Vergeleken met de Verenigde Staten staat de afwikkeling van massaclaims in Nederland nog in de kinderschoenen, ook sinds de invoering van de Wet afwikkeling massaschade in collectieve actie. Maar deskundigen verwachten na de succesverhalen met woekerpolissen, sjoemelsoftware en de borstimplantaten meer overwinningen voor gedupeerden die zich verenigen in een claimstichting. “Als de politiek maatschappelijke problemen niet adequaat aanpakt, kiezen gedupeerden voor de juridische weg. Dan zie je massaclaims komen.”

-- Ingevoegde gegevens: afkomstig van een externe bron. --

-- pv_equiv track=rewrite | github.com/jo15122002/flair | src/diff.py | filter_diff
-- ===== SOURCE A (Python) =====
-- def filter_diff(diff, patterns):
--     out, skip = [], False
--     for l in diff.splitlines():
--         if l.startswith("diff --git"):
--             file = l.split()[2][2:]
--             skip = any(p in file.lower() for p in patterns)
--         if not skip:
--             out.append(l)
--     return "\n".join(out)
-- ===== SOURCE B (Python) =====
-- def filter_diff(diff, patterns):
--     # group lines into segments at "diff --git" headers, then keep whole segments
--     segs = [[]]
--     for l in diff.splitlines():
--         if l.startswith("diff --git"):
--             segs.append([])
--         segs[-1].append(l)
--     kept = segs[0][:]
--     for s in segs[1:]:
--         f = s[0].split()[2][2:].lower()
--         if not any(p in f for p in patterns):
--             kept += s
--     return "\n".join(kept)
-- ===== Notes on version B (the rewrite author's own statement) =====
-- stated objective: alternative
-- what changed: Replaces the carried skip-flag single pass with a group-then-filter structure: lines are first grouped into header-started segments (plus an always-kept preamble), then whole segments are kept or dropped by one per-segment pattern check.
import Mathlib
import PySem

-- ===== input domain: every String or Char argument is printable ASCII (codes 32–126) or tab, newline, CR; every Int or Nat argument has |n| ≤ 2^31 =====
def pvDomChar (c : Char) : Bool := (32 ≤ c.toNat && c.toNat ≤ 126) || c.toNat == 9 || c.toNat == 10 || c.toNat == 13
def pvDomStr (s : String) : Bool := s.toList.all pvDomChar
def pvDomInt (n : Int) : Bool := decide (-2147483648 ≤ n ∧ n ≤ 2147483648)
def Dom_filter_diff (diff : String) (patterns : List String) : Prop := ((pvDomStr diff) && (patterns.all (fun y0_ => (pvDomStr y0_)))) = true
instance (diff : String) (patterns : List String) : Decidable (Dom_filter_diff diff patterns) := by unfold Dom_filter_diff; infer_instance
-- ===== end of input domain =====

-- B replaces A's carried skip-flag single pass by a group-then-filter decomposition
-- (segments started at "diff --git" headers, kept whole): an alternative of the same cost.


-- ===== PORT A =====
-- loop body of A's single pass; Pre_ excludes the inputs where pyGet? is none (Python IndexError)
def pvStepA (patterns : List String) (st : List String × Bool) (l : String) : List String × Bool :=
  let skip :=
    if PySem.Str.startswith l "diff --git" then
      let file := PySem.Str.slice ((PySem.List.pyGet? (PySem.Str.split₀ l) 2).getD "") (some 2) none
      patterns.any (fun p => PySem.Str.isIn p (PySem.Str.lower file))
    else st.2
  if !skip then (st.1 ++ [l], skip) else (st.1, skip)

def filter_diff (diff : String) (patterns : List String) : String :=
  PySem.Str.join "\n" ((PySem.Str.splitlines diff).foldl (pvStepA patterns) ([], false)).1

-- ===== PORT B =====
-- keep = not any(p in s[0].split()[2][2:].lower() for p in patterns); Pre_ excludes pyGet? = none
def pvSegKeep (patterns : List String) (s : List String) : Bool :=
  let f := PySem.Str.lower (PySem.Str.slice ((PySem.List.pyGet? (PySem.Str.split₀ (s.headD "")) 2).getD "") (some 2) none)
  !(patterns.any (fun p => PySem.Str.isIn p f))

-- segs[-1].append(l)
def pvLastAppend (segs : List (List String)) (l : String) : List (List String) :=
  segs.dropLast ++ [segs.getLastD [] ++ [l]]

-- grouping loop body of B
def pvStepB (segs : List (List String)) (l : String) : List (List String) :=
  pvLastAppend (if PySem.Str.startswith l "diff --git" then segs ++ [[]] else segs) l

def pvKept (patterns : List String) (segs : List (List String)) : List String :=
  segs.tail.foldl (fun kept s => if pvSegKeep patterns s then kept ++ s else kept) (segs.headD [])

def filter_diff_alt (diff : String) (patterns : List String) : String :=
  PySem.Str.join "\n" (pvKept patterns ((PySem.Str.splitlines diff).foldl pvStepB [[]]))

-- ===== PRECONDITION & SPEC =====
-- Pre_ excludes exactly the inputs on which Python A raises IndexError:
-- a line starting with "diff --git" whose whitespace split has fewer than 3 tokens.
def Pre_filter_diff (diff : String) (patterns : List String) : Prop :=
  ∀ l ∈ PySem.Str.splitlines diff,
    PySem.Str.startswith l "diff --git" = true → 3 ≤ (PySem.Str.split₀ l).length

instance (diff : String) (patterns : List String) : Decidable (Pre_filter_diff diff patterns) := by
  unfold Pre_filter_diff; infer_instance

def pvWitness_filter_diff : String × List String :=
  ("diff --git a/foo.py b/foo.py\n+hello\ndiff --git a/t.lock b/t.lock\n-bye", ["lock"])

def Spec_filter_diff (diff : String) (patterns : List String) (out : String) : Prop :=
  out = filter_diff_alt diff patterns

instance (diff : String) (patterns : List String) (out : String) : Decidable (Spec_filter_diff diff patterns out) := by
  unfold Spec_filter_diff; infer_instance

-- ===== CLAIM =====
def Claim_equal_filter_diff : Prop :=
  ∀ (diff : String) (patterns : List String), Dom_filter_diff diff patterns →
    Pre_filter_diff diff patterns → Spec_filter_diff diff patterns (filter_diff diff patterns)

-- ===== LEMMAS AND PROOFS =====
-- A's emitted lines as a recursion on the line list
def pvDelta (patterns : List String) (lines : List String) (skip : Bool) : List String :=
  match lines with
  | [] => []
  | l :: ls =>
    let skip' := if PySem.Str.startswith l "diff --git" then !pvSegKeep patterns [l] else skip
    (if skip' then [] else [l]) ++ pvDelta patterns ls skip'

theorem pvStepA_skip (patterns : List String) (st : List String × Bool) (l : String)
    (h : PySem.Str.startswith l "diff --git" = true) :
    pvStepA patterns st l =
      (if pvSegKeep patterns [l] then st.1 ++ [l] else st.1, !pvSegKeep patterns [l]) := by
  unfold pvStepA pvSegKeep
  simp only [h, if_true, List.headD_cons]
  by_cases hb : (patterns.any fun p => PySem.Str.isIn p
      (PySem.Str.lower (PySem.Str.slice ((PySem.List.pyGet? (PySem.Str.split₀ l) 2).getD "") (some 2) none))) = true
  · simp only [hb]; rfl
  · rw [Bool.not_eq_true] at hb; simp only [hb]; rfl

theorem pvStepA_noskip (patterns : List String) (st : List String × Bool) (l : String)
    (h : PySem.Str.startswith l "diff --git" = false) :
    pvStepA patterns st l = (if st.2 then st.1 else st.1 ++ [l], st.2) := by
  unfold pvStepA
  simp only [h, Bool.false_eq_true, if_false]
  cases hb : st.2 <;> simp

theorem pvDelta_cons_header (patterns : List String) (l : String) (ls : List String) (skip : Bool)
    (h : PySem.Str.startswith l "diff --git" = true) :
    pvDelta patterns (l :: ls) skip =
      (if pvSegKeep patterns [l] then [l] else []) ++ pvDelta patterns ls (!pvSegKeep patterns [l]) := by
  conv_lhs => rw [pvDelta]
  simp only [h, if_true]
  cases hk : pvSegKeep patterns [l] <;> simp

theorem pvDelta_cons_plain (patterns : List String) (l : String) (ls : List String) (skip : Bool)
    (h : PySem.Str.startswith l "diff --git" = false) :
    pvDelta patterns (l :: ls) skip = (if skip then [] else [l]) ++ pvDelta patterns ls skip := by
  conv_lhs => rw [pvDelta]
  simp only [h, Bool.false_eq_true, if_false]

theorem pvFoldA_delta (patterns : List String) (lines : List String) :
    ∀ (out : List String) (skip : Bool),
      (lines.foldl (pvStepA patterns) (out, skip)).1 = out ++ pvDelta patterns lines skip := by
  induction lines with
  | nil => intro out skip; simp [pvDelta]
  | cons l ls ih =>
    intro out skip
    rw [List.foldl_cons]
    by_cases h : PySem.Str.startswith l "diff --git" = true
    · rw [pvStepA_skip patterns (out, skip) l h, pvDelta_cons_header patterns l ls skip h, ih]
      cases hk : pvSegKeep patterns [l] <;> simp
    · rw [Bool.not_eq_true] at h
      rw [pvStepA_noskip patterns (out, skip) l h, pvDelta_cons_plain patterns l ls skip h, ih]
      cases hs : skip <;> simp

theorem pvLastAppend_concat (init : List (List String)) (cur : List String) (l : String) :
    pvLastAppend (init ++ [cur]) l = init ++ [cur ++ [l]] := by
  simp [pvLastAppend]

theorem pvStepB_header (segs : List (List String)) (l : String)
    (h : PySem.Str.startswith l "diff --git" = true) :
    pvStepB segs l = segs ++ [[l]] := by
  unfold pvStepB
  simp only [h, if_true]
  simpa using pvLastAppend_concat segs [] l

theorem pvStepB_plain (init : List (List String)) (cur : List String) (l : String)
    (h : PySem.Str.startswith l "diff --git" = false) :
    pvStepB (init ++ [cur]) l = init ++ [cur ++ [l]] := by
  unfold pvStepB
  simp only [h, Bool.false_eq_true, if_false]
  exact pvLastAppend_concat init cur l

theorem pvSegKeep_append (patterns : List String) (cur : List String) (l : String)
    (h : cur ≠ []) : pvSegKeep patterns (cur ++ [l]) = pvSegKeep patterns cur := by
  cases cur with
  | nil => exact absurd rfl h
  | cons a t => simp [pvSegKeep]

-- render of B's state: preamble plus the kept tail segments, flattened
def pvRender (patterns : List String) (segs : List (List String)) : List String :=
  segs.headD [] ++ ((segs.tail.filter (pvSegKeep patterns)).flatten)

theorem pvKey (patterns : List String) (lines : List String) :
    ∀ (first : List String) (done : List (List String)) (cur : List String), cur ≠ [] →
      pvRender patterns (lines.foldl pvStepB (first :: done ++ [cur]))
        = first ++ ((done.filter (pvSegKeep patterns)).flatten)
            ++ (if pvSegKeep patterns cur then cur else [])
            ++ pvDelta patterns lines (!pvSegKeep patterns cur) := by
  induction lines with
  | nil =>
    intro first done cur hcur
    rw [List.foldl_nil]
    cases hk : pvSegKeep patterns cur <;>
      simp [pvRender, pvDelta, List.filter_append, List.filter, hk]
  | cons l ls ih =>
    intro first done cur hcur
    rw [List.foldl_cons]
    by_cases h : PySem.Str.startswith l "diff --git" = true
    · have hstep : pvStepB (first :: done ++ [cur]) l = first :: (done ++ [cur]) ++ [[l]] := by
        simpa using pvStepB_header (first :: done ++ [cur]) l h
      rw [hstep, ih first (done ++ [cur]) [l] (by simp),
        pvDelta_cons_header patterns l ls (!pvSegKeep patterns cur) h,
        List.filter_append, List.flatten_append]
      cases hk : pvSegKeep patterns cur <;> cases hl : pvSegKeep patterns [l] <;>
        simp [List.filter, hk]
    · rw [Bool.not_eq_true] at h
      have hstep : pvStepB (first :: done ++ [cur]) l = first :: done ++ [cur ++ [l]] := by
        simpa using pvStepB_plain (first :: done) cur l h
      rw [hstep, ih first done (cur ++ [l]) (by simp),
        pvSegKeep_append patterns cur l hcur,
        pvDelta_cons_plain patterns l ls (!pvSegKeep patterns cur) h]
      cases hk : pvSegKeep patterns cur <;> simp

theorem pvPre (patterns : List String) (lines : List String) :
    ∀ (pre : List String),
      pvRender patterns (lines.foldl pvStepB [pre]) = pre ++ pvDelta patterns lines false := by
  induction lines with
  | nil => intro pre; simp [pvRender, pvDelta]
  | cons l ls ih =>
    intro pre
    rw [List.foldl_cons]
    by_cases h : PySem.Str.startswith l "diff --git" = true
    · have hstep : pvStepB [pre] l = pre :: ([] : List (List String)) ++ [[l]] := by
        simpa using pvStepB_header [pre] l h
      rw [hstep, pvKey patterns ls pre [] [l] (by simp),
        pvDelta_cons_header patterns l ls false h]
      cases hl : pvSegKeep patterns [l] <;> simp
    · rw [Bool.not_eq_true] at h
      have hstep : pvStepB [pre] l = [pre ++ [l]] := by
        simpa using pvStepB_plain [] pre l h
      rw [hstep, ih (pre ++ [l]), pvDelta_cons_plain patterns l ls false h]
      simp

theorem pvKept_render (patterns : List String) (segs : List (List String)) :
    pvKept patterns segs = pvRender patterns segs := by
  unfold pvKept pvRender
  rw [PySem.List.foldl_if_eq_foldl_filter, PySem.List.foldl_append_eq_flatten]

-- ===== VERDICT =====
theorem filter_diff_spec : Claim_equal_filter_diff := by
  intro diff patterns _ _
  unfold Spec_filter_diff filter_diff filter_diff_alt
  rw [pvKept_render, pvPre patterns (PySem.Str.splitlines diff) [],
    pvFoldA_delta patterns (PySem.Str.splitlines diff) [] false]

Het grootste succes sinds de invoering van de Wet afwikkeling massaschade in collectieve actie (WAMCA) op 1 januari 2020? Specialist in massaclaims Bonne van Hattum (The Evaluators) hoeft er niet lang over na te denken: ”De Allergan-zaak.” In deze zaak boekte de Clara Wichman Stichting bij de rechter een overwinning op Allergan, de producent van borstimplantaten. “Dat was een mijlpaal omdat de wet nieuw is en veel vragen nog niet beantwoord zijn,” zegt Van Hattum. “De vraag was of je immateriële schade kunt vorderen in een collectief verband, en zo ja hoe dat dan moet. Door de uitspraak van de rechter weten we dat het kan, en dat kan effect hebben op andere zaken waarbij immateriële schade een rol speelt, zoals de aardbevingsschade in Groningen. Daar zijn niet alleen de huizen maar ook de mensen beschadigd. Partijen krijgen nu duidelijkheid via jurisprudentie.”

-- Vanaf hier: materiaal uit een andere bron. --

-- shrink a range-flatMap to a nested subrange outside which the function is nil
theorem pvShrink {α : Type} (f : Int → List α) (a b a' b' : Int) (ha : a ≤ a') (hb : b' ≤ b)
    (h : ∀ r, a ≤ r → r < b → ¬ (a' ≤ r ∧ r < b') → f r = []) :
    (PySem.List.pyRange a b 1).flatMap f = (PySem.List.pyRange a' b' 1).flatMap f := by
  by_cases hab : a' ≤ b' ∧ a ≤ b
  · rw [PySem.List.pyRange_one_append a a' b ha (by omega),
        PySem.List.pyRange_one_append a' b' b hab.1 hb]
    simp only [List.flatMap_append]
    have h1 : (PySem.List.pyRange a a' 1).flatMap f = [] := by
      rw [List.flatMap_eq_nil_iff]
      intro r hr
      have := PySem.List.mem_pyRange_one.mp hr
      exact h r (by omega) (by omega) (by omega)
    have h2 : (PySem.List.pyRange b' b 1).flatMap f = [] := by
      rw [List.flatMap_eq_nil_iff]
      intro r hr
      have := PySem.List.mem_pyRange_one.mp hr
      exact h r (by omega) (by omega) (by omega)
    simp [h1, h2]
  · have h1 : (PySem.List.pyRange a b 1).flatMap f = [] := by
      rw [List.flatMap_eq_nil_iff]
      intro r hr
      have := PySem.List.mem_pyRange_one.mp hr
      exact h r (by omega) (by omega) (by omega)
    have h2 : (PySem.List.pyRange a' b' 1).flatMap f = [] := by
      rw [List.flatMap_eq_nil_iff]
      intro r hr
      have := PySem.List.mem_pyRange_one.mp hr
      exact h r (by omega) (by omega) (by omega)
    rw [h1, h2]

-- flatMap over a range of a function supported at one point
theorem pvSingle {α : Type} (f : Int → List α) (a b x : Int)
    (h : ∀ r, a ≤ r → r < b → f r ≠ [] → r = x) :
    (PySem.List.pyRange a b 1).flatMap f = if a ≤ x ∧ x < b then f x else [] := by
  by_cases hx : a ≤ x ∧ x < b
  · rw [if_pos hx, PySem.List.pyRange_one_append a x b hx.1 (by omega),
        PySem.List.pyRange_one_cons (by omega : x < b)]
    simp only [List.flatMap_append, List.flatMap_cons]
    have h1 : (PySem.List.pyRange a x 1).flatMap f = [] := by
      rw [List.flatMap_eq_nil_iff]
      intro r hr
      have := PySem.List.mem_pyRange_one.mp hr
      by_contra hne
      have := h r (by omega) (by omega) hne
      omega
    have h2 : (PySem.List.pyRange (x+1) b 1).flatMap f = [] := by
      rw [List.flatMap_eq_nil_iff]
      intro r hr
      have := PySem.List.mem_pyRange_one.mp hr
      by_contra hne
      have := h r (by omega) (by omega) hne
      omega
    simp [h1, h2]
  · rw [if_neg hx, List.flatMap_eq_nil_iff]
    intro r hr
    have := PySem.List.mem_pyRange_one.mp hr
    by_contra hne
    have := h r (by omega) (by omega) hne
    omega

-- flatMap over a range of a function supported at two points x < y
theorem pvTwo {α : Type} (f : Int → List α) (a b x y : Int) (hxy : x < y)
    (h : ∀ r, a ≤ r → r < b → f r ≠ [] → r = x ∨ r = y) :
    (PySem.List.pyRange a b 1).flatMap f
      = (if a ≤ x ∧ x < b then f x else []) ++ (if a ≤ y ∧ y < b then f y else []) := by
  by_cases hx : a ≤ x ∧ x < b
  · rw [PySem.List.pyRange_one_append a (x+1) b (by omega) (by omega)]
    simp only [List.flatMap_append]
    rw [pvSingle f a (x+1) x (by intro r h1 h2 h3; rcases h r (by omega) (by omega) h3 with h|h <;> omega)]
    rw [pvSingle f (x+1) b y (by intro r h1 h2 h3; rcases h r (by omega) (by omega) h3 with h|h <;> omega)]
    have : (x + 1 ≤ y ∧ y < b) ↔ (a ≤ y ∧ y < b) := by omega
    rw [if_pos (by omega : a ≤ x ∧ x < x + 1)]
    simp only [this, if_pos hx]
  · rw [pvSingle f a b y (by intro r h1 h2 h3; rcases h r (by omega) (by omega) h3 with h|h <;> omega)]
    rw [if_neg hx]
    simp

-- == stable sort = concatenation of key-filters, and ceiling division ==
theorem pvInsertBy_append {α : Type} (bef : α → α → Bool) (x : α) (ys zs : List α)
    (h : ∀ y ∈ ys, bef x y = false) :
    PySem.List.insertBy bef x (ys ++ zs) = ys ++ PySem.List.insertBy bef x zs := by
  induction ys with
  | nil => simp
  | cons y ys ih =>
    have hy : bef x y = false := h y (by simp)
    simp [PySem.List.insertBy, hy]
    exact ih (fun y hy => h y (by simp [hy]))

theorem pvInsertBy_front {α : Type} (bef : α → α → Bool) (x : α) (ys : List α)
    (h : ∀ y ∈ ys, bef x y = true) :
    PySem.List.insertBy bef x ys = x :: ys := by
  cases ys with
  | nil => simp [PySem.List.insertBy]
  | cons y ys => simp [PySem.List.insertBy, h y (by simp)]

Stel dezelfde vraag aan advocaat Frank Peters (bureau Brandeis) en hij antwoordt: “De zaak van de stichting FossielvrijNL tegen KLM.” De rechtsvraag was of KLM misleidende en daarom onrechtmatige reclame-uitingen heeft gedaan (greenwashing) en de rechter antwoordde met ja. “Een belangrijke vraag vooraf was of FossielvrijNL voldeed aan de toets van representativiteit,” legt Peters uit. “Of deze stichting dus de juiste is om deze zaak aan te snijden. De rechter oordeelde in het voordeel van de stichting. Daarmee laat de KLM-zaak zien dat bij ideële zaken niet zozeer wordt gekeken naar namens hoeveel mensen jij procedeert, maar naar de kwaliteit van de eisende organisatie.”

Volledig uitgeprocedeerd

Frank Peters (bureau Brandeis)

Aan de hand van het vonnis over de KLM-zaak, die volledig is uitgeprocedeerd met als resultaat een inhoudelijk overwinning voor FossielvrijNL, concludeert Peters dat ideële acties sneller worden afgehandeld dan zaken om schadevergoeding. “Rechters gaan er creatief mee om. De vraag of de achterban gedupeerd wordt, kost meestal veel tijd maar speelt daar niet.” Bij de schadezaken ligt wel de nadruk op hoeveel mensen de zaak steunen.

Bonne van Hattum werkte als advocaat bij onder meer Baker McKenzie en promoveerde aan de Universiteit van Amsterdam op een onderzoek naar de afwikkeling van massaclaims in de financiële markten. Ze combineerde haar promotieonderzoek met de baan van strategisch beleidsadviseur bij de Autoriteit Financiële Markten (AFM). Na haar promotie werkte ze als director Risk Consulting bij Price Waterhouse Coopers (PWC), waarna ze The Evaluators oprichtte. Dat is een strategisch adviesbureau op het gebied van de omgang met massaclaims en open normen, zoals zorgplichten. Ook is Van Hattum universitair docent bij Nyenrode Business Universiteit.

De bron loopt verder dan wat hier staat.